**Problem statement:** Show all lines of the listing that hold the word "what".

**Given information:**
• • • • •
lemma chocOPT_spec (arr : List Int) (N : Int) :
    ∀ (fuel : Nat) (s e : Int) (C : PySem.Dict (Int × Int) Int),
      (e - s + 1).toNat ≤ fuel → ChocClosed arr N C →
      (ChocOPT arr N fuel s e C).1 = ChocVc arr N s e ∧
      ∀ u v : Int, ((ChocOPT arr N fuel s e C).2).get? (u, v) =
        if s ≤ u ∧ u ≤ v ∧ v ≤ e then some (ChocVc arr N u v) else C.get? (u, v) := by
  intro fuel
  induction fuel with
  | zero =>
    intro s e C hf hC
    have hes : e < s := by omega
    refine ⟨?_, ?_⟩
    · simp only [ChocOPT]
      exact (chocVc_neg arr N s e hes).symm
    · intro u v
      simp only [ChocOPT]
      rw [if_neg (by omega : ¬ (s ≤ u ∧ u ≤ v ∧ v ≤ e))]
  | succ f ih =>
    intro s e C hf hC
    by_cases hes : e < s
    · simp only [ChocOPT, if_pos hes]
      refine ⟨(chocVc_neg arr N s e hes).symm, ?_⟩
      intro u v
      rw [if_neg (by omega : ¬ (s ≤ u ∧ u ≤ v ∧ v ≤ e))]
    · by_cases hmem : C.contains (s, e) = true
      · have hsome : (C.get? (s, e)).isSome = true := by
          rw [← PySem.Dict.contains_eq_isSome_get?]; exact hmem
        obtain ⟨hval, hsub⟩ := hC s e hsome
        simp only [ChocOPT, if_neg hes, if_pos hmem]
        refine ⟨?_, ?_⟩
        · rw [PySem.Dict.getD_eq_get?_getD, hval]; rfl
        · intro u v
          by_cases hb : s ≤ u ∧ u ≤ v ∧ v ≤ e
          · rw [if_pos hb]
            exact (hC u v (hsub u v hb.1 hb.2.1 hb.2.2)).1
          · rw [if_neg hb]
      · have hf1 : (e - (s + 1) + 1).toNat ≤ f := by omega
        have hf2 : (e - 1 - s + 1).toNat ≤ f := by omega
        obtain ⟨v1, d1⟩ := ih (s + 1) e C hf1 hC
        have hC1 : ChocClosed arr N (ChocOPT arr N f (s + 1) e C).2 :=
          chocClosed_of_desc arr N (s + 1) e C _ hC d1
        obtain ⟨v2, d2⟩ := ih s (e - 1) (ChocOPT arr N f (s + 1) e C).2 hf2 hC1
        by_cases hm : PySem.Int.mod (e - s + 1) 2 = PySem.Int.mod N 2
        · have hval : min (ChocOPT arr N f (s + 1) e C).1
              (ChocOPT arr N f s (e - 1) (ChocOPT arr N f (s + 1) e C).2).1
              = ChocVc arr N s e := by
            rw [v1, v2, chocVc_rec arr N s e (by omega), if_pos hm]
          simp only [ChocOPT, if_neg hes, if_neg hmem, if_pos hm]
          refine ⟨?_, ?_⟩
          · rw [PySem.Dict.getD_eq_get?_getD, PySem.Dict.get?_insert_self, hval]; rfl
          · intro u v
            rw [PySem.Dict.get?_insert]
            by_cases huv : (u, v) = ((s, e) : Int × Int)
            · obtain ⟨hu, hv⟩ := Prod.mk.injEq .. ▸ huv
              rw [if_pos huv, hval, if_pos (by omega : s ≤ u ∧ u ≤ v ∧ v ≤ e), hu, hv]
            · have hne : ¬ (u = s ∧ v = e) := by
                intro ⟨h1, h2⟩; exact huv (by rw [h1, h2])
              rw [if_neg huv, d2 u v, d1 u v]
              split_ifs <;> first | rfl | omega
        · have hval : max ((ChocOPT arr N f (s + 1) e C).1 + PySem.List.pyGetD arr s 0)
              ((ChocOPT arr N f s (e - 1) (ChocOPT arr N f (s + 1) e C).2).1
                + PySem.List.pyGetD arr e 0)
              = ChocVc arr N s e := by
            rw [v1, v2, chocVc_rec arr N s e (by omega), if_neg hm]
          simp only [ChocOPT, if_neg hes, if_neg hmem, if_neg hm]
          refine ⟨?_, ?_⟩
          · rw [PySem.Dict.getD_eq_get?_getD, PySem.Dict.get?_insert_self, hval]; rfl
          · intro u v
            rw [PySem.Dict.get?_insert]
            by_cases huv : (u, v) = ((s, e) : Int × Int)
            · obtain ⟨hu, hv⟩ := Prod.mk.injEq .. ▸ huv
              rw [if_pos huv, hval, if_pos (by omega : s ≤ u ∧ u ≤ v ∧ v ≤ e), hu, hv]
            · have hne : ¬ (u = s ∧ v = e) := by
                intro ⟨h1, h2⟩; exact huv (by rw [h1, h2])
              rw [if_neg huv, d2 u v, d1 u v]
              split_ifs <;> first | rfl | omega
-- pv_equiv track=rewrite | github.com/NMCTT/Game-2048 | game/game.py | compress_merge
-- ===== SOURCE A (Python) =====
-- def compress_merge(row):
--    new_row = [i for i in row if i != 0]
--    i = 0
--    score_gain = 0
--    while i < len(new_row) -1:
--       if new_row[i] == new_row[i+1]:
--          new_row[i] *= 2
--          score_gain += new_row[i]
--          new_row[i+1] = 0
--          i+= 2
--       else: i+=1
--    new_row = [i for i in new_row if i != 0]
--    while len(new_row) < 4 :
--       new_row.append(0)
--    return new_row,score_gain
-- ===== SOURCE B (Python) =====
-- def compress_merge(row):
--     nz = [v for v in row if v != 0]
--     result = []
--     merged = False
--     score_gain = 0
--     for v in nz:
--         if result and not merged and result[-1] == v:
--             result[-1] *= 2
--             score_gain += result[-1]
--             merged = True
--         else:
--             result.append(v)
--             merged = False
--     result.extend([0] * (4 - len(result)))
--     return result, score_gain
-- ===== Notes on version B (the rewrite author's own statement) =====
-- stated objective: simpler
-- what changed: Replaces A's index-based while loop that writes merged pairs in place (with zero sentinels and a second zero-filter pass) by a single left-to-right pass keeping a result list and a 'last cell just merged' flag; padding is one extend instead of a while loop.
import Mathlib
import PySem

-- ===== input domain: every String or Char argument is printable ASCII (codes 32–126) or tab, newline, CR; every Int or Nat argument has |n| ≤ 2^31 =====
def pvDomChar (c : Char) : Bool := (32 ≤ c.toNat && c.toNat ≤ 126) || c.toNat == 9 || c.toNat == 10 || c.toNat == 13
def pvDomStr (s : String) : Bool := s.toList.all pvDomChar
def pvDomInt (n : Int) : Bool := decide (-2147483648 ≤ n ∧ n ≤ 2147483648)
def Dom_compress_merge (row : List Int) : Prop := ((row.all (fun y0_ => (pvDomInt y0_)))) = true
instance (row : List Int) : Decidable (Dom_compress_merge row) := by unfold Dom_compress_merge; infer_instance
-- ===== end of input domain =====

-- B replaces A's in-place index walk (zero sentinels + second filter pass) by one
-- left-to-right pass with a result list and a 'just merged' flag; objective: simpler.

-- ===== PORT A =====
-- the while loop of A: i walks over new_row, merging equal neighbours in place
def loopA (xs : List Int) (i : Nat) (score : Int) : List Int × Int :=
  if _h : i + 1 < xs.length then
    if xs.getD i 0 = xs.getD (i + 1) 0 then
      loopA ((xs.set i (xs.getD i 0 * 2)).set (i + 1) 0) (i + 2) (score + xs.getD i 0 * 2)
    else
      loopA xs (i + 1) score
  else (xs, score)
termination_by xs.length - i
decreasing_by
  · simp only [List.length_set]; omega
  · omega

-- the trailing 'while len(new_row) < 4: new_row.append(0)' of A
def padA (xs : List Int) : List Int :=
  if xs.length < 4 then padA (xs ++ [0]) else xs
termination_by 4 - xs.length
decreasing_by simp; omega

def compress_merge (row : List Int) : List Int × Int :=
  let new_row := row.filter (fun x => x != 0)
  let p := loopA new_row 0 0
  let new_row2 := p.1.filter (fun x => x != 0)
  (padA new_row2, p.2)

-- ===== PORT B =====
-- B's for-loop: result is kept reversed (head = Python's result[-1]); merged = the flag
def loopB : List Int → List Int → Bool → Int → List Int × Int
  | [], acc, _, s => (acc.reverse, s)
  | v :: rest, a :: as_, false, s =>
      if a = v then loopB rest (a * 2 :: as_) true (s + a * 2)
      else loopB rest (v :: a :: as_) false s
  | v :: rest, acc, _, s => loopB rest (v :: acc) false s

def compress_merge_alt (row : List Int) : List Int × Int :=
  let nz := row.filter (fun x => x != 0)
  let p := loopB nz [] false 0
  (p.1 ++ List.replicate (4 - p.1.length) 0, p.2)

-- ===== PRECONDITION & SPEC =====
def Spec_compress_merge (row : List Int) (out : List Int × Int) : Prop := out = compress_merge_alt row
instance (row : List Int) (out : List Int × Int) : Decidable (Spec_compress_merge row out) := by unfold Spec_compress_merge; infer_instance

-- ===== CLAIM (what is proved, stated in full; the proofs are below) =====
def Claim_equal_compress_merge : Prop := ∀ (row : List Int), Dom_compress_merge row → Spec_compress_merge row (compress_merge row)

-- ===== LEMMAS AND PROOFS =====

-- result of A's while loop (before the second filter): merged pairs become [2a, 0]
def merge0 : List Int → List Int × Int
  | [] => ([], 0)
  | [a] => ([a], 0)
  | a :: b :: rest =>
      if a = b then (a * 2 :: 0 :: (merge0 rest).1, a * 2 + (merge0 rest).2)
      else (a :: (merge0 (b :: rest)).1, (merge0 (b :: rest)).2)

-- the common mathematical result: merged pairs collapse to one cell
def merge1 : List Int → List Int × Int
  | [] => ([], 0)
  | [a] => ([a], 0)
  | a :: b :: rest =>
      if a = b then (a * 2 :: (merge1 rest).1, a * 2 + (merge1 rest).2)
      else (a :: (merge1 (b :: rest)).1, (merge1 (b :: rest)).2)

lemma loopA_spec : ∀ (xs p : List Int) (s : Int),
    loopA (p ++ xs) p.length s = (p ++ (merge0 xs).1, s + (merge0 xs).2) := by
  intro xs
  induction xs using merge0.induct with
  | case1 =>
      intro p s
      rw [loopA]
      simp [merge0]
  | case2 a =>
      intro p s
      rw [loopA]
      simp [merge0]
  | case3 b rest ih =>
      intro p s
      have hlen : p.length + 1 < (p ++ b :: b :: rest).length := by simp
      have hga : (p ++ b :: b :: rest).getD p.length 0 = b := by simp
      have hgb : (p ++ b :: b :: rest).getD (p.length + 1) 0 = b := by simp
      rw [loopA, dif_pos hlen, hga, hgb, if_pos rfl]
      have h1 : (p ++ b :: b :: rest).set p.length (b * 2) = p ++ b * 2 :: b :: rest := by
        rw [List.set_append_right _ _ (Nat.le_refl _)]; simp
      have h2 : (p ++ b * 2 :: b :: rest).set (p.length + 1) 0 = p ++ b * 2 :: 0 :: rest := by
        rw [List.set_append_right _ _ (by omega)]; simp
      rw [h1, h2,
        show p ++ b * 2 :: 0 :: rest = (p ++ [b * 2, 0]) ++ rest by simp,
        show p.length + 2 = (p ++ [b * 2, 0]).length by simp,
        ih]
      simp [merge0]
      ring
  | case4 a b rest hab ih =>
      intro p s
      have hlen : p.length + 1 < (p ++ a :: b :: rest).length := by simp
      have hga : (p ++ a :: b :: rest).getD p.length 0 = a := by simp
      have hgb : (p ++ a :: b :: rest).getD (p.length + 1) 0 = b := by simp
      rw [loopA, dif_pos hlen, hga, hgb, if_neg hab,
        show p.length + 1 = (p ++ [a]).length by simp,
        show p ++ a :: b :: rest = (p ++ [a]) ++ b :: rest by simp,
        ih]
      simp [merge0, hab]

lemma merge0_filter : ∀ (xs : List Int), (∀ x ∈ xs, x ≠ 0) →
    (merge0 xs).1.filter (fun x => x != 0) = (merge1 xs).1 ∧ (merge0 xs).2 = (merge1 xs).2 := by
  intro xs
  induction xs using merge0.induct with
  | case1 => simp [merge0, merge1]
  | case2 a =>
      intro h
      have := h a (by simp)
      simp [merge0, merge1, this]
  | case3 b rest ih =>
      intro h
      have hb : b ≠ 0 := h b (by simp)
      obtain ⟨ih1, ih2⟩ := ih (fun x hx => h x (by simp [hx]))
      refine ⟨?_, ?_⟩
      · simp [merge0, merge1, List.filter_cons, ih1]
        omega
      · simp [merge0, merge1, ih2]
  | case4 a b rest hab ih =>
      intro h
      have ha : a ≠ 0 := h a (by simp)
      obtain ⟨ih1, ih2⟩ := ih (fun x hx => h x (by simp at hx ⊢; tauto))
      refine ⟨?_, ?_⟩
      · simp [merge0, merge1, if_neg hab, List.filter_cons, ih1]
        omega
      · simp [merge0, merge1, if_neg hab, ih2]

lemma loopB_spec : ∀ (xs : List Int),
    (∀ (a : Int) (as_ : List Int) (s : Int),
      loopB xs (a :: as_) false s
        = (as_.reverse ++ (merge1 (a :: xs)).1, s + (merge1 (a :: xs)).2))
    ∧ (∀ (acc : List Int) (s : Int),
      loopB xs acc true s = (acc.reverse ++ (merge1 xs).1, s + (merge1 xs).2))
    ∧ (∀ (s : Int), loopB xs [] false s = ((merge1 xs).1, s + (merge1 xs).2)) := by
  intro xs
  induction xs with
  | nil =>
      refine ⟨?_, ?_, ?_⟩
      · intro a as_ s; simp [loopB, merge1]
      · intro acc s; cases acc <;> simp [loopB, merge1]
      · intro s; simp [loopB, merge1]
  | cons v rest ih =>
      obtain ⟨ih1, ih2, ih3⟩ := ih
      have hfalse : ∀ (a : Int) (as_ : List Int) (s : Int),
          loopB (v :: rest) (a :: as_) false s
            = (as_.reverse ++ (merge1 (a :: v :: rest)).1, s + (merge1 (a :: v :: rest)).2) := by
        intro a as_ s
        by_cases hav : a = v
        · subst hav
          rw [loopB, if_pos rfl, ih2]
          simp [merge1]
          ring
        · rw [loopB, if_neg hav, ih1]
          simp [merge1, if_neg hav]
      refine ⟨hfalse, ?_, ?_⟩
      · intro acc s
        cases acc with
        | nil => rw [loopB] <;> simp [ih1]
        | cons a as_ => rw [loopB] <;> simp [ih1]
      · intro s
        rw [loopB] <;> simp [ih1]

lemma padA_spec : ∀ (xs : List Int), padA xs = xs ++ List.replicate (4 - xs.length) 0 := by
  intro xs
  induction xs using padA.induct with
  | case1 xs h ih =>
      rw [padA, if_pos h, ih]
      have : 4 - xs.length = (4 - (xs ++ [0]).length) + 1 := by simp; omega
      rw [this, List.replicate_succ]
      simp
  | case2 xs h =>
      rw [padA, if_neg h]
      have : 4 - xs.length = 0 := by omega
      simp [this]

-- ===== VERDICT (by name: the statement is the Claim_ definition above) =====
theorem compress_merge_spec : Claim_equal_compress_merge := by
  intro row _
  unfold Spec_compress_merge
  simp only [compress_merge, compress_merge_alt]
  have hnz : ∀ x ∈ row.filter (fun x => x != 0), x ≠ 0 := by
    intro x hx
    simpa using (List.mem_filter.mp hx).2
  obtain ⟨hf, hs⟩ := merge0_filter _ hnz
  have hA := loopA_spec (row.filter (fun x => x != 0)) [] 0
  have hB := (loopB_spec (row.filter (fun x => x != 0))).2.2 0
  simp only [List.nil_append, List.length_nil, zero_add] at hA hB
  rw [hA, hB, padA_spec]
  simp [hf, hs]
• • • • •
**Response to this exercise:**
-- what changed: Replaces A's index-based while loop that writes merged pairs in place (with zero sentinels and a second zero-filter pass) by a single left-to-right pass keeping a result list and a 'last cell just merged' flag; padding is one extend instead of a while loop.
-- ===== CLAIM (what is proved, stated in full; the proofs are below) =====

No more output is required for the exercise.